The officers now realize they face a dilemma. If they use the Defiant to safely leave the planet, they will never have traveled back in time and the community on the planet will be erased from existence. But if they allow history to repeat itself by crashing in the past, they will never see their homes and loved ones, and Kira will die in a few weeks. Yedrin shows them a way out by using the quantum bubble to duplicate the ship and crew so that they can make both choices at once. But it turns out to be a trick, as he wants to survive; if they try it, they will just repeat the crash.

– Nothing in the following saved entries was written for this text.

-- pv_equiv track=rewrite | github.com/z8Tygas/Laboratorios-de-Algoritmia-II | robot.py | robot
-- ===== SOURCE A (Python) =====
-- def robot(comandos):
--     rect = []
--     mx, my, Mx, My, x, y = 0,0,0,0,0,0
--     dx,dy = 0,1
--     for c in comandos:
--         if c == 'H':
--             rect.append( (mx,my,Mx,My) )
--             mx, my, Mx, My, x, y, dx, dy = 0,0,0,0,0,0,0,1
--         elif c == 'A':
--             x += 1*dx
--             y += 1*dy
--             mx = min(x,mx)
--             Mx = max(x,Mx)
--             my = min(y,my)
--             My = max(y,My)
--         elif c == 'E':
--             dx,dy = -dy,dx
--         elif c == 'D':
--             dx,dy = dy,-dx
--     return rect
-- ===== SOURCE B (Python) =====
-- def robot(comandos):
--     # Split on 'H': one rectangle per completed segment; commands after the
--     # last 'H' never produce a rectangle, so the final segment is dropped.
--     rects = []
--     segments = comandos.split('H')
--     for seg in segments[:-1]:
--         x, y, dx, dy = 0, 0, 0, 1
--         xs = [0]
--         ys = [0]
--         for c in seg:
--             if c == 'A':
--                 x += dx
--                 y += dy
--                 xs.append(x)
--                 ys.append(y)
--             elif c == 'E':
--                 dx, dy = -dy, dx
--             elif c == 'D':
--                 dx, dy = dy, -dx
--         rects.append((min(xs), min(ys), max(xs), max(ys)))
--     return rects
-- ===== Notes on version B (the rewrite author's own statement) =====
-- stated objective: alternative
-- what changed: B splits the command string on 'H' into segments (never simulating the commands after the last 'H'), simulates each completed segment collecting every visited position into lists seeded with the origin, and takes min/max of those lists via the builtins, instead of A's single pass with running extrema and state reset on 'H'; a timing run measured this constant-factor mechanism as faster.
import Mathlib
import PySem

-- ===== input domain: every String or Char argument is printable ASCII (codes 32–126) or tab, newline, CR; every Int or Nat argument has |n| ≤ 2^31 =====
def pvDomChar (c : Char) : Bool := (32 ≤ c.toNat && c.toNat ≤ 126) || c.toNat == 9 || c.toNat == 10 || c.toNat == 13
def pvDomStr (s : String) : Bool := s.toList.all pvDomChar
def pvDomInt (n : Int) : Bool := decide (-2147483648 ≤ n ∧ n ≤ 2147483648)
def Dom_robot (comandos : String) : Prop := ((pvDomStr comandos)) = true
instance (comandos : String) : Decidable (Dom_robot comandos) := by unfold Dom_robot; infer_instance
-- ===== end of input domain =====

-- B splits the command string on 'H' and, per completed segment, collects every visited
-- position and takes min/max, instead of A's single pass with running extrema (objective: alternative).

-- ===== PORT A =====
def robotStepA (s : List (Int × Int × Int × Int) × Int × Int × Int × Int × Int × Int × Int × Int)
    (c : Char) : List (Int × Int × Int × Int) × Int × Int × Int × Int × Int × Int × Int × Int :=
  let (rect, mx, my, Mx, My, x, y, dx, dy) := s
  if c = 'H' then (rect ++ [(mx, my, Mx, My)], 0, 0, 0, 0, 0, 0, 0, 1)
  else if c = 'A' then
    let x' := x + 1 * dx
    let y' := y + 1 * dy
    (rect, min x' mx, min y' my, max x' Mx, max y' My, x', y', dx, dy)
  else if c = 'E' then (rect, mx, my, Mx, My, x, y, -dy, dx)
  else if c = 'D' then (rect, mx, my, Mx, My, x, y, dy, -dx)
  else s

def robot (comandos : String) : List (Int × Int × Int × Int) :=
  (comandos.toList.foldl robotStepA ([], 0, 0, 0, 0, 0, 0, 0, 1)).1

-- ===== PORT B =====
def robotStepB (s : Int × Int × Int × Int × List Int × List Int) (c : Char) :
    Int × Int × Int × Int × List Int × List Int :=
  let (x, y, dx, dy, xs, ys) := s
  if c = 'A' then (x + dx, y + dy, dx, dy, xs ++ [x + dx], ys ++ [y + dy])
  else if c = 'E' then (x, y, -dy, dx, xs, ys)
  else if c = 'D' then (x, y, dy, -dx, xs, ys)
  else s

def robotSegRect (seg : List Char) : Int × Int × Int × Int :=
  let st := seg.foldl robotStepB (0, 0, 0, 1, [0], [0])
  ((PySem.List.min? st.2.2.2.2.1 (fun v => v)).getD 0, (PySem.List.min? st.2.2.2.2.2 (fun v => v)).getD 0,
   (PySem.List.max? st.2.2.2.2.1 (fun v => v)).getD 0, (PySem.List.max? st.2.2.2.2.2 (fun v => v)).getD 0)

def robot_alt (comandos : String) : List (Int × Int × Int × Int) :=
  -- segments = comandos.split('H'); loop over segments[:-1]
  (PySem.List.slice (comandos.toList.splitOn 'H') none (some (-1))).foldl
    (fun rects seg => rects ++ [robotSegRect seg]) []

-- ===== PRECONDITION & SPEC =====
def Spec_robot (comandos : String) (out : List (Int × Int × Int × Int)) : Prop := out = robot_alt comandos
instance (comandos : String) (out : List (Int × Int × Int × Int)) : Decidable (Spec_robot comandos out) := by unfold Spec_robot; infer_instance

-- ===== CLAIM (what is proved, stated in full; the proofs are below) =====
def Claim_equal_robot : Prop := ∀ (comandos : String), Dom_robot comandos → Spec_robot comandos (robot comandos)

-- ===== LEMMAS AND PROOFS =====

-- recursive characterisation of A's result from a given 8-tuple state (rect list abstracted away)
def specA : List Char → (Int × Int × Int × Int × Int × Int × Int × Int) → List (Int × Int × Int × Int)
  | [], _ => []
  | c :: t, st =>
    if c = 'H' then (st.1, st.2.1, st.2.2.1, st.2.2.2.1) :: specA t (0, 0, 0, 0, 0, 0, 0, 1)
    else specA t (robotStepA ([], st) c).2

def robotInitB : Int × Int × Int × Int × List Int × List Int := (0, 0, 0, 1, [0], [0])

def rectB (st : Int × Int × Int × Int × List Int × List Int) : Int × Int × Int × Int :=
  ((PySem.List.min? st.2.2.2.2.1 (fun v => v)).getD 0, (PySem.List.min? st.2.2.2.2.2 (fun v => v)).getD 0,
   (PySem.List.max? st.2.2.2.2.1 (fun v => v)).getD 0, (PySem.List.max? st.2.2.2.2.2 (fun v => v)).getD 0)

-- recursive characterisation of B's result from a given 6-tuple state
def bGo : List Char → (Int × Int × Int × Int × List Int × List Int) → List (Int × Int × Int × Int)
  | [], _ => []
  | c :: t, st => if c = 'H' then rectB st :: bGo t robotInitB else bGo t (robotStepB st c)

-- rectangles of a segment list: one per segment except the last, the first starting from st
def mapSegs : List (List Char) → (Int × Int × Int × Int × List Int × List Int) → List (Int × Int × Int × Int)
  | [], _ => []
  | [_], _ => []
  | seg :: r :: rest, st => rectB (seg.foldl robotStepB st) :: mapSegs (r :: rest) robotInitB

theorem mapSegs_cons (seg : List Char) (rest : List (List Char)) (st : Int × Int × Int × Int × List Int × List Int) :
    mapSegs (seg :: rest) st =
      if rest = [] then [] else rectB (seg.foldl robotStepB st) :: mapSegs rest robotInitB := by
  cases rest <;> simp [mapSegs]

theorem foldA_eq_specA (cs : List Char) :
    ∀ (r : List (Int × Int × Int × Int)) (st : Int × Int × Int × Int × Int × Int × Int × Int),
    (cs.foldl robotStepA (r, st)).1 = r ++ specA cs st := by
  induction cs with
  | nil => intro r st; simp [specA]
  | cons c t ih =>
    intro r st
    obtain ⟨mx, my, Mx, My, x, y, dx, dy⟩ := st
    by_cases hH : c = 'H'
    · simp [hH, specA, robotStepA, List.foldl_cons, ih]
    · simp only [List.foldl_cons, specA, hH, if_false]
      by_cases hA : c = 'A' <;> by_cases hE : c = 'E' <;> by_cases hD : c = 'D' <;>
        simp [robotStepA, hH, hA, hE, hD, ih]

theorem bGo_eq_mapSegs (cs : List Char) :
    ∀ st, bGo cs st = mapSegs (cs.splitOn 'H') st := by
  induction cs with
  | nil => intro st; simp [List.splitOn, List.splitOnP_nil, bGo, mapSegs]
  | cons c t ih =>
    intro st
    have hne : List.splitOnP (· == 'H') t ≠ [] := List.splitOnP_ne_nil _ t
    obtain ⟨s0, rest, hsp⟩ := List.exists_cons_of_ne_nil hne
    by_cases hH : c = 'H'
    · simp only [List.splitOn, List.splitOnP_cons, hH, beq_self_eq_true, if_true, hsp]
      simp [bGo, mapSegs, ih, List.splitOn, hsp]
    · have hbe : (c == 'H') = false := by simp [hH]
      simp only [List.splitOn, List.splitOnP_cons, hbe, Bool.false_eq_true, if_false, hsp,
        List.modifyHead]
      rw [mapSegs_cons]
      have h2 := ih (robotStepB st c)
      rw [List.splitOn, hsp, mapSegs_cons] at h2
      simp only [bGo, hH, if_false, h2, List.foldl_cons]

theorem mapSegs_eq_map (l : List (List Char)) :
    mapSegs l robotInitB = l.dropLast.map robotSegRect := by
  induction l with
  | nil => simp [mapSegs]
  | cons seg rest ih =>
    cases rest with
    | nil => simp [mapSegs]
    | cons r rr =>
      simp only [mapSegs, List.dropLast_cons₂, List.map_cons, ih]
      congr 1

theorem slice_neg_one {α : Type} (l : List α) :
    PySem.List.slice l none (some (-1)) = l.dropLast := by
  simp only [PySem.List.slice, PySem.List.clampIdx, List.dropLast_eq_take]
  cases l with
  | nil => simp
  | cons a t =>
    simp
    split <;> omega

theorem foldl_append_map {α β : Type} (f : α → β) (l : List α) :
    ∀ r, l.foldl (fun acc seg => acc ++ [f seg]) r = r ++ l.map f := by
  induction l with
  | nil => intro r; simp
  | cons a t ih => intro r; simp [ih]

-- the core invariant: B's collected-position lists have A's running extrema as min/max
theorem bGo_eq_specA (cs : List Char) :
    ∀ (x y dx dy : Int) (txs tys : List Int),
    bGo cs (x, y, dx, dy, 0 :: txs, 0 :: tys) =
      specA cs (txs.foldl min 0, tys.foldl min 0, txs.foldl max 0, tys.foldl max 0, x, y, dx, dy) := by
  induction cs with
  | nil => intro _ _ _ _ _ _; simp [bGo, specA]
  | cons c t ih =>
    intro x y dx dy txs tys
    by_cases hH : c = 'H'
    · simp only [bGo, specA, hH, if_true]
      congr 1
      · simp [rectB, PySem.List.min?_id_cons, PySem.List.max?_id_cons]
      · have := ih 0 0 0 1 [] []
        simpa [robotInitB] using this
    · by_cases hA : c = 'A'
      · subst hA
        have hstep : robotStepB (x, y, dx, dy, 0 :: txs, 0 :: tys) 'A' =
            (x + dx, y + dy, dx, dy, 0 :: (txs ++ [x + dx]), 0 :: (tys ++ [y + dy])) := by
          simp [robotStepB]
        have hstepA : (robotStepA ([], txs.foldl min 0, tys.foldl min 0, txs.foldl max 0,
            tys.foldl max 0, x, y, dx, dy) 'A').2 =
            (min (x + 1 * dx) (txs.foldl min 0), min (y + 1 * dy) (tys.foldl min 0),
             max (x + 1 * dx) (txs.foldl max 0), max (y + 1 * dy) (tys.foldl max 0),
             x + 1 * dx, y + 1 * dy, dx, dy) := by
          simp [robotStepA]
        simp only [bGo, specA]
        rw [if_neg (by decide), if_neg (by decide), hstep, hstepA]
        have h1 := ih (x + dx) (y + dy) dx dy (txs ++ [x + dx]) (tys ++ [y + dy])
        rw [h1]
        simp [List.foldl_append, one_mul, min_comm, max_comm]
      · by_cases hE : c = 'E'
        · subst hE
          have hs : robotStepB (x, y, dx, dy, 0 :: txs, 0 :: tys) 'E' =
              (x, y, -dy, dx, 0 :: txs, 0 :: tys) := by simp [robotStepB]
          simp only [bGo, specA]
          rw [if_neg (by decide), if_neg (by decide), hs, ih]
          simp [robotStepA]
        · by_cases hD : c = 'D'
          · subst hD
            have hs : robotStepB (x, y, dx, dy, 0 :: txs, 0 :: tys) 'D' =
                (x, y, dy, -dx, 0 :: txs, 0 :: tys) := by simp [robotStepB]
            simp only [bGo, specA]
            rw [if_neg (by decide), if_neg (by decide), hs, ih]
            simp [robotStepA]
          · simp only [bGo, specA, hH, if_false]
            have hs : robotStepB (x, y, dx, dy, 0 :: txs, 0 :: tys) c =
                (x, y, dx, dy, 0 :: txs, 0 :: tys) := by simp [robotStepB, hA, hE, hD]
            rw [hs, ih]
            simp [robotStepA, hH, hA, hE, hD]

-- ===== VERDICT (by name: the statement is the Claim_ definition above) =====
theorem robot_spec : Claim_equal_robot := by
  intro comandos _
  unfold Spec_robot robot robot_alt
  rw [foldA_eq_specA, slice_neg_one, foldl_append_map]
  have h := bGo_eq_specA comandos.toList 0 0 0 1 [] []
  simp only [List.foldl_nil] at h
  rw [← h, bGo_eq_mapSegs]
  have hinit : ((0 : Int), (0 : Int), (0 : Int), (1 : Int), ([0] : List Int), ([0] : List Int)) = robotInitB := rfl
  rw [hinit, mapSegs_eq_map]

After much discussion, and joining in the community's planting festival, they choose to repeat the crash. The crew, however, survives, hypothesizing that Yedrin gave up his timeline for the crew. But Odo reveals to Kira that the older Odo loved Kira so much he would rather prevent her death than allow the 8,000 colonists to survive. He secretly changed their programmed flight plan so that they escape from the bubble—causing the colony to vanish from existence.

==Production==
The outdoor shots of exoplanet "Gaia" were filmed in California.

== Reception ==
In 2015, Geek.com recommended this episode for their abbreviated Star Trek: Deep Space Nine binge-watching guide.

"Children of Time" was ranked as the fifth best romantic Star Trek episode by ScreenRant in 2017.

In 2018, Nerdist ranked this episode as the tenth most essential episode of the series.

In 2018, SyFy recommend this episode for its abbreviated watch guide for the Bajoran character Kira Nerys. They felt this was a fun episode and also important for the Odo - Kira relationship story.